I came home from rehearsal that night ready to find the dog a new home, and Ian talked me down.  He seemed surprised to be the one defending Chipper.  Adding extra chores to his stay-at-home parent schedule with all the walks and one more mouth to feed had not really won him over to the joys of having a dog.  But at the thought of getting rid of Chipper, Ian was suddenly the one voicing the dog’s virtues and how much he means to the kids.  Going back to life without the dog just doesn’t feel like a desirable option.

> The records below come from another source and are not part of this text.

-- pv_equiv track=rewrite | github.com/lll-jy/cs3245-assign2 | search.py | get_operand
-- ===== SOURCE A (Python) =====
-- def get_operand(parsed_tokens, index):
--     """
--     given index of operator token in the parsed tokens list, get the operand before it
--     :param parsed_tokens: the list of tokens to evaluate after parsing
--     :param index: the operand to get from index position
--     :return: the full operand of the operator at index position in parsed tokens format
--     """
--     bi_ops = ['AND', 'OR']
--     while index > 0:
--         index = index - 1
--         if parsed_tokens[index] in bi_ops:
--             first_operand = get_operand(parsed_tokens, index)
--             second_operand = get_operand(parsed_tokens, index - len(first_operand))
--             return second_operand + first_operand + [parsed_tokens[index]]
--         elif parsed_tokens[index] == 'NOT':
--             return get_operand(parsed_tokens, index) + ['NOT']
--         else:
--             return parsed_tokens[index:(index+1)]
-- ===== SOURCE B (Python) =====
-- def get_operand(parsed_tokens, index):
--     """
--     given index of operator token in the parsed tokens list, get the operand before it
--     """
--     if index <= 0:
--         return None
--     pos, need = index, 1
--     while need > 0:
--         pos -= 1
--         if pos < 0:
--             return None  # malformed postfix (A raises TypeError here)
--         t = parsed_tokens[pos]
--         if t in ('AND', 'OR'):
--             need += 1
--         elif t != 'NOT':
--             need -= 1
--     return parsed_tokens[pos:index]
-- ===== Notes on version B (the rewrite author's own statement) =====
-- stated objective: alternative
-- what changed: A rebuilds the operand by recursing on every operator it meets, re-slicing and concatenating sublists (quadratic in the operand length on nested operators); B finds the operand's start boundary with a single backward operand-balance scan and returns one slice.
import Mathlib
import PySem

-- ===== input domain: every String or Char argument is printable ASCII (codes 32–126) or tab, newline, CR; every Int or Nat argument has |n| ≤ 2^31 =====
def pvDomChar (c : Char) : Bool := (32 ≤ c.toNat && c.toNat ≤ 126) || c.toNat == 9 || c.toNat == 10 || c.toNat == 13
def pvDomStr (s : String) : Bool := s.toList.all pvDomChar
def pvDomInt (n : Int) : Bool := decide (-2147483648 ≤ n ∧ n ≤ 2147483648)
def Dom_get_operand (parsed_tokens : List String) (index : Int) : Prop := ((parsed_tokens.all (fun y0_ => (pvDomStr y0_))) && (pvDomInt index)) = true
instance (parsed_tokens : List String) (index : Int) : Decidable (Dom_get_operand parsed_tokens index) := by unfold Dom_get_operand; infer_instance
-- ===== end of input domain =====

-- B replaces A's recursive operand reconstruction (one recursive call per operator,
-- re-slicing and concatenating sublists) by a single backward balance-counting scan
-- that finds the operand's start boundary, then returns one slice (objective: alternative).

-- ===== PORT A =====
-- Literal port of A. A's `while index > 0:` body unconditionally returns, so it is a
-- single conditional; `index = index - 1` is written inline as `index - 1`. Where Python A
-- raises (IndexError on parsed_tokens[index], or TypeError from len(None)/None + list when
-- a recursive call returns None) the port propagates `none`; Pre_get_operand excludes those.
def get_operand (parsed_tokens : List String) (index : Int) : Option (List String) :=
  if 0 < index then
    match PySem.List.pyGet? parsed_tokens (index - 1) with
    | none => none      -- Python: IndexError (excluded by Pre_)
    | some t =>
      if t = "AND" ∨ t = "OR" then
        match get_operand parsed_tokens (index - 1) with
        | none => none  -- Python: TypeError on len(None) (excluded by Pre_)
        | some first =>
          match get_operand parsed_tokens (index - 1 - (first.length : Int)) with
          | none => none  -- Python: TypeError on None + list (excluded by Pre_)
          | some second => some (second ++ first ++ [t])
      else if t = "NOT" then
        match get_operand parsed_tokens (index - 1) with
        | none => none  -- Python: TypeError on None + list (excluded by Pre_)
        | some r => some (r ++ ["NOT"])
      else
        some (PySem.List.slice parsed_tokens (some (index - 1)) (some (index - 1 + 1)))
  else none
termination_by index.toNat
decreasing_by all_goals omega

-- ===== PORT B =====
-- Source B's while-loop: pos counts down, need is the operand balance; the loop-top test
-- `need > 0` and the updates need+1 / need-1 appear as the patterns need = 0 / need + 1
-- below.  `parsed_tokens[pos]` is ported as getD pos "" — exact for pos < len(parsed_tokens),
-- which holds whenever index ≤ len(parsed_tokens) (Pre_); Source B raises IndexError outside that.
def findStart (parsed_tokens : List String) : Nat → Nat → Option Nat
  | pos, 0 => some pos
  | 0, _ + 1 => none
  | p + 1, need + 1 =>
    if parsed_tokens.getD p "" = "AND" ∨ parsed_tokens.getD p "" = "OR" then
      findStart parsed_tokens p (need + 2)
    else if parsed_tokens.getD p "" = "NOT" then findStart parsed_tokens p (need + 1)
    else findStart parsed_tokens p need

def get_operand_alt (parsed_tokens : List String) (index : Int) : Option (List String) :=
  if index ≤ 0 then none
  else
    match findStart parsed_tokens index.toNat 1 with
    | none => none
    | some pos => some (PySem.List.slice parsed_tokens (some (pos : Int)) (some index))

-- ===== PRECONDITION & SPEC =====
def pvWeight (t : String) : Int := if t = "AND" ∨ t = "OR" then 1 else if t = "NOT" then 0 else -1

-- Pre_ excludes exactly the inputs on which Python A raises: index beyond the list
-- (IndexError), and a positive index with no balanced operand ending there, where A's
-- recursion returns None and A raises TypeError (len(None) / None + list).
def Pre_get_operand (parsed_tokens : List String) (index : Int) : Prop :=
  index ≤ parsed_tokens.length ∧
  (index ≤ 0 ∨ ∃ p ∈ List.range index.toNat,
      1 + (((parsed_tokens.drop p).take (index.toNat - p)).map pvWeight).sum = 0)
instance (parsed_tokens : List String) (index : Int) : Decidable (Pre_get_operand parsed_tokens index) := by
  unfold Pre_get_operand; infer_instance

def pvWitness_get_operand : List String × Int := (["a", "b", "AND", "NOT"], 4)

def Spec_get_operand (parsed_tokens : List String) (index : Int) (out : Option (List String)) : Prop := out = get_operand_alt parsed_tokens index
instance (parsed_tokens : List String) (index : Int) (out : Option (List String)) : Decidable (Spec_get_operand parsed_tokens index out) := by unfold Spec_get_operand; infer_instance

-- ===== CLAIM (what is proved, stated in full; the proofs are below) =====
def Claim_equal_get_operand : Prop := ∀ (parsed_tokens : List String) (index : Int), Dom_get_operand parsed_tokens index → Pre_get_operand parsed_tokens index → Spec_get_operand parsed_tokens index (get_operand parsed_tokens index)


-- ===== LEMMAS AND PROOFS =====

lemma findStart_need_zero (ts : List String) (pos : Nat) : findStart ts pos 0 = some pos := by
  cases pos <;> rfl

lemma findStart_succ (ts : List String) (p need : Nat) :
    findStart ts (p + 1) (need + 1) =
      if ts.getD p "" = "AND" ∨ ts.getD p "" = "OR" then findStart ts p (need + 2)
      else if ts.getD p "" = "NOT" then findStart ts p (need + 1)
      else findStart ts p need := rfl

lemma findStart_one (ts : List String) (p : Nat) :
    findStart ts (p + 1) 1 =
      if ts.getD p "" = "AND" ∨ ts.getD p "" = "OR" then findStart ts p 2
      else if ts.getD p "" = "NOT" then findStart ts p 1
      else some p := by
  rw [show findStart ts (p + 1) 1 = findStart ts (p + 1) (0 + 1) from rfl, findStart_succ]
  simp [findStart_need_zero]

lemma findStart_le (ts : List String) :
    ∀ pos need q, findStart ts pos need = some q → q ≤ pos := by
  intro pos
  induction pos with
  | zero =>
    intro need q h
    cases need with
    | zero => rw [findStart_need_zero] at h; exact le_of_eq (Option.some.inj h).symm
    | succ n => simp [findStart] at h
  | succ p ih =>
    intro need q h
    cases need with
    | zero => rw [findStart_need_zero] at h; exact le_of_eq (Option.some.inj h).symm
    | succ n =>
      rw [findStart_succ] at h
      split_ifs at h <;> exact le_trans (ih _ _ h) (Nat.le_succ p)

lemma findStart_split (ts : List String) :
    ∀ pos need, findStart ts pos (need + 1) =
      (findStart ts pos 1).bind (fun p => findStart ts p need) := by
  intro pos
  induction pos using Nat.strong_induction_on with
  | _ pos ih =>
    intro need
    match pos with
    | 0 => simp [findStart]
    | p + 1 =>
      rw [findStart_succ, findStart_one]
      split_ifs with h1 h2
      · -- AND/OR
        have e1 : findStart ts p (need + 2) =
            (findStart ts p 1).bind (fun q => findStart ts q (need + 1)) :=
          ih p (Nat.lt_succ_self p) (need + 1)
        have e2 : findStart ts p 2 =
            (findStart ts p 1).bind (fun q => findStart ts q 1) := ih p (Nat.lt_succ_self p) 1
        rw [e1, e2, Option.bind_assoc]
        cases hfs : findStart ts p 1 with
        | none => simp
        | some q =>
          have hq : q ≤ p := findStart_le ts p 1 q hfs
          simp only [Option.bind_some]
          exact ih q (Nat.lt_succ_of_le hq) need
      · -- NOT
        exact ih p (Nat.lt_succ_self p) need
      · -- plain token
        simp

lemma slice_snoc (ts : List String) (q p : Nat) (hq : q ≤ p) (hp : p < ts.length) :
    PySem.List.slice ts (some (q : Int)) (some ((p : Int) + 1)) =
      PySem.List.slice ts (some (q : Int)) (some (p : Int)) ++ [ts[p]] := by
  have h1 : ((p : Int) + 1) = ((p + 1 : Nat) : Int) := by push_cast; ring
  rw [h1, PySem.List.slice_natCast, PySem.List.slice_natCast]
  have h2 : p + 1 - q = (p - q) + 1 := by omega
  rw [h2, List.take_add_one]
  congr 1
  have h3 : p - q < (ts.drop q).length := by simp [List.length_drop]; omega
  rw [List.getElem?_eq_getElem h3]
  simp [List.getElem_drop, Nat.add_sub_cancel' hq]

lemma slice_glue (ts : List String) (r q p : Nat) (h1 : r ≤ q) (h2 : q ≤ p) :
    PySem.List.slice ts (some (r : Int)) (some (q : Int)) ++
      PySem.List.slice ts (some (q : Int)) (some (p : Int)) =
      PySem.List.slice ts (some (r : Int)) (some (p : Int)) := by
  rw [PySem.List.slice_natCast, PySem.List.slice_natCast, PySem.List.slice_natCast]
  have hd : ts.drop q = (ts.drop r).drop (q - r) := by
    rw [List.drop_drop]; congr 1; omega
  rw [hd]
  have hsum : p - r = (q - r) + (p - q) := by omega
  rw [hsum, List.take_add]

lemma slice_length (ts : List String) (q p : Nat) (_hq : q ≤ p) (hp : p ≤ ts.length) :
    (PySem.List.slice ts (some (q : Int)) (some (p : Int))).length = p - q := by
  rw [PySem.List.slice_natCast]
  simp [List.length_take, List.length_drop]
  omega

lemma get_operand_main (ts : List String) :
    ∀ pos : Nat, pos ≤ ts.length →
      get_operand ts (pos : Int) =
        match findStart ts pos 1 with
        | none => none
        | some p => some (PySem.List.slice ts (some (p : Int)) (some (pos : Int))) := by
  intro pos
  induction pos using Nat.strong_induction_on with
  | _ pos ih =>
    intro hlen
    match pos with
    | 0 =>
      rw [get_operand]
      simp [findStart]
    | p + 1 =>
      have hp : p < ts.length := by omega
      rw [get_operand]
      have hpos : (0 : Int) < ((p + 1 : Nat) : Int) := by push_cast; omega
      rw [if_pos hpos]
      have hi : ((p + 1 : Nat) : Int) - 1 = (p : Int) := by push_cast; ring
      rw [hi]
      rw [show PySem.List.pyGet? ts (p : Int) = some ts[p] from by
        simp [PySem.List.pyGet?_natCast, List.getElem?_eq_getElem hp]]
      rw [findStart_one, show ts.getD p "" = ts[p] from List.getD_eq_getElem ts "" hp]
      dsimp only
      split_ifs with h1 h2
      · -- AND / OR
        rw [show (2 : Nat) = 1 + 1 from rfl, findStart_split ts p 1]
        rw [ih p (Nat.lt_succ_self p) (le_of_lt hp)]
        cases hfs : findStart ts p 1 with
        | none => simp
        | some q =>
          have hq : q ≤ p := findStart_le ts p 1 q hfs
          dsimp only [Option.bind_some]
          have hlenfirst :
              (PySem.List.slice ts (some (q : Int)) (some (p : Int))).length = p - q :=
            slice_length ts q p hq (le_of_lt hp)
          rw [hlenfirst]
          have harg : (p : Int) - ((p - q : Nat) : Int) = (q : Int) := by
            push_cast [hq]; ring
          rw [harg, ih q (Nat.lt_succ_of_le hq) (le_trans hq (le_of_lt hp))]
          cases hfs2 : findStart ts q 1 with
          | none => simp
          | some r =>
            have hr : r ≤ q := findStart_le ts q 1 r hfs2
            dsimp only
            congr 1
            rw [show ((p + 1 : Nat) : Int) = (p : Int) + 1 from by push_cast; ring]
            rw [slice_snoc ts r p (le_trans hr hq) hp,
              ← slice_glue ts r q p hr hq]
      · -- NOT
        rw [ih p (Nat.lt_succ_self p) (le_of_lt hp)]
        cases hfs : findStart ts p 1 with
        | none => simp
        | some q =>
          have hq : q ≤ p := findStart_le ts p 1 q hfs
          dsimp only
          congr 1
          rw [show ((p + 1 : Nat) : Int) = (p : Int) + 1 from by push_cast; ring]
          rw [slice_snoc ts q p hq hp, h2]
      · -- plain token
        dsimp only
        rw [show ((p + 1 : Nat) : Int) = (p : Int) + 1 from by push_cast; ring]

-- ===== VERDICT (by name: the statement is the Claim_ definition above) =====
theorem get_operand_spec : Claim_equal_get_operand := by
  intro ts index _ hpre
  unfold Spec_get_operand
  obtain ⟨hlen, _⟩ := hpre
  by_cases hle : index ≤ 0
  · rw [get_operand, get_operand_alt, if_pos hle, if_neg (by omega)]
  · have hnat : index.toNat ≤ ts.length := by omega
    have h2 := get_operand_main ts index.toNat hnat
    rw [Int.toNat_of_nonneg (by omega : (0 : Int) ≤ index)] at h2
    rw [get_operand_alt, if_neg hle, h2]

It reminded me a little of Mona and her fish a few weeks before.  Mona was getting bored with the fish she got for her birthday, not convinced it was an interesting enough pet to trouble with.  She was considering giving it away, maybe even just to her sister.  Then one evening when she moved the fish to a cup in order to clean the water in the fishbowl, she left it unattended for too long and apparently the fish managed to jump out.  I happened to walk by and notice both the bowl and cup were empty, and just as I called to Mona to ask about it I spotted the fish on the floor.  When Mona walked in and thought her fish was dead she shrieked with an intensity I’ve never heard from her before.  Absolute panic and horror in her voice.  Then I saw the fish flop and managed to get it back into its bowl where he drifted around for a moment before returning to normal.  Mona apologized to her fish as she wept and wept.  There is no more talk about whether Mona wants to keep her fish.  It is now the best tended fish in all of Milwaukee, and when Mona moves the fish to the cup to clean the bowl she has her brother stand guard.

So Ian, the one person in the house reluctant about getting a dog to begin with, came to Chipper’s defense and thus we still have a dog.  The dog, literally, loves Ian best of all, and it’s hard to resist the charms of a creature who just wants to be near you and gaze at you adoringly.

I’m glad we have Chipper.  Despite the fact that dogs can be unbearably gross and now our lives involve picking up poop all the time, it’s worth it.  There is something complete about our family now that we have a dog that I didn’t realize was missing before.  I love watching Quinn laugh as he throws a ball over and over to his dog, and seeing how happy Aden is when Chipper chooses to snuggle on her bed some nights.  I’m proud when Mona, without prompting, gets dressed at the crack of dawn to take the dog out for his morning walk.  I love it when Chipper rests his head on my thigh while I’m trying to type.

We still haven’t worked out all the kinks of owning a dog, and maybe we never will, but it’s okay.  We love our dog.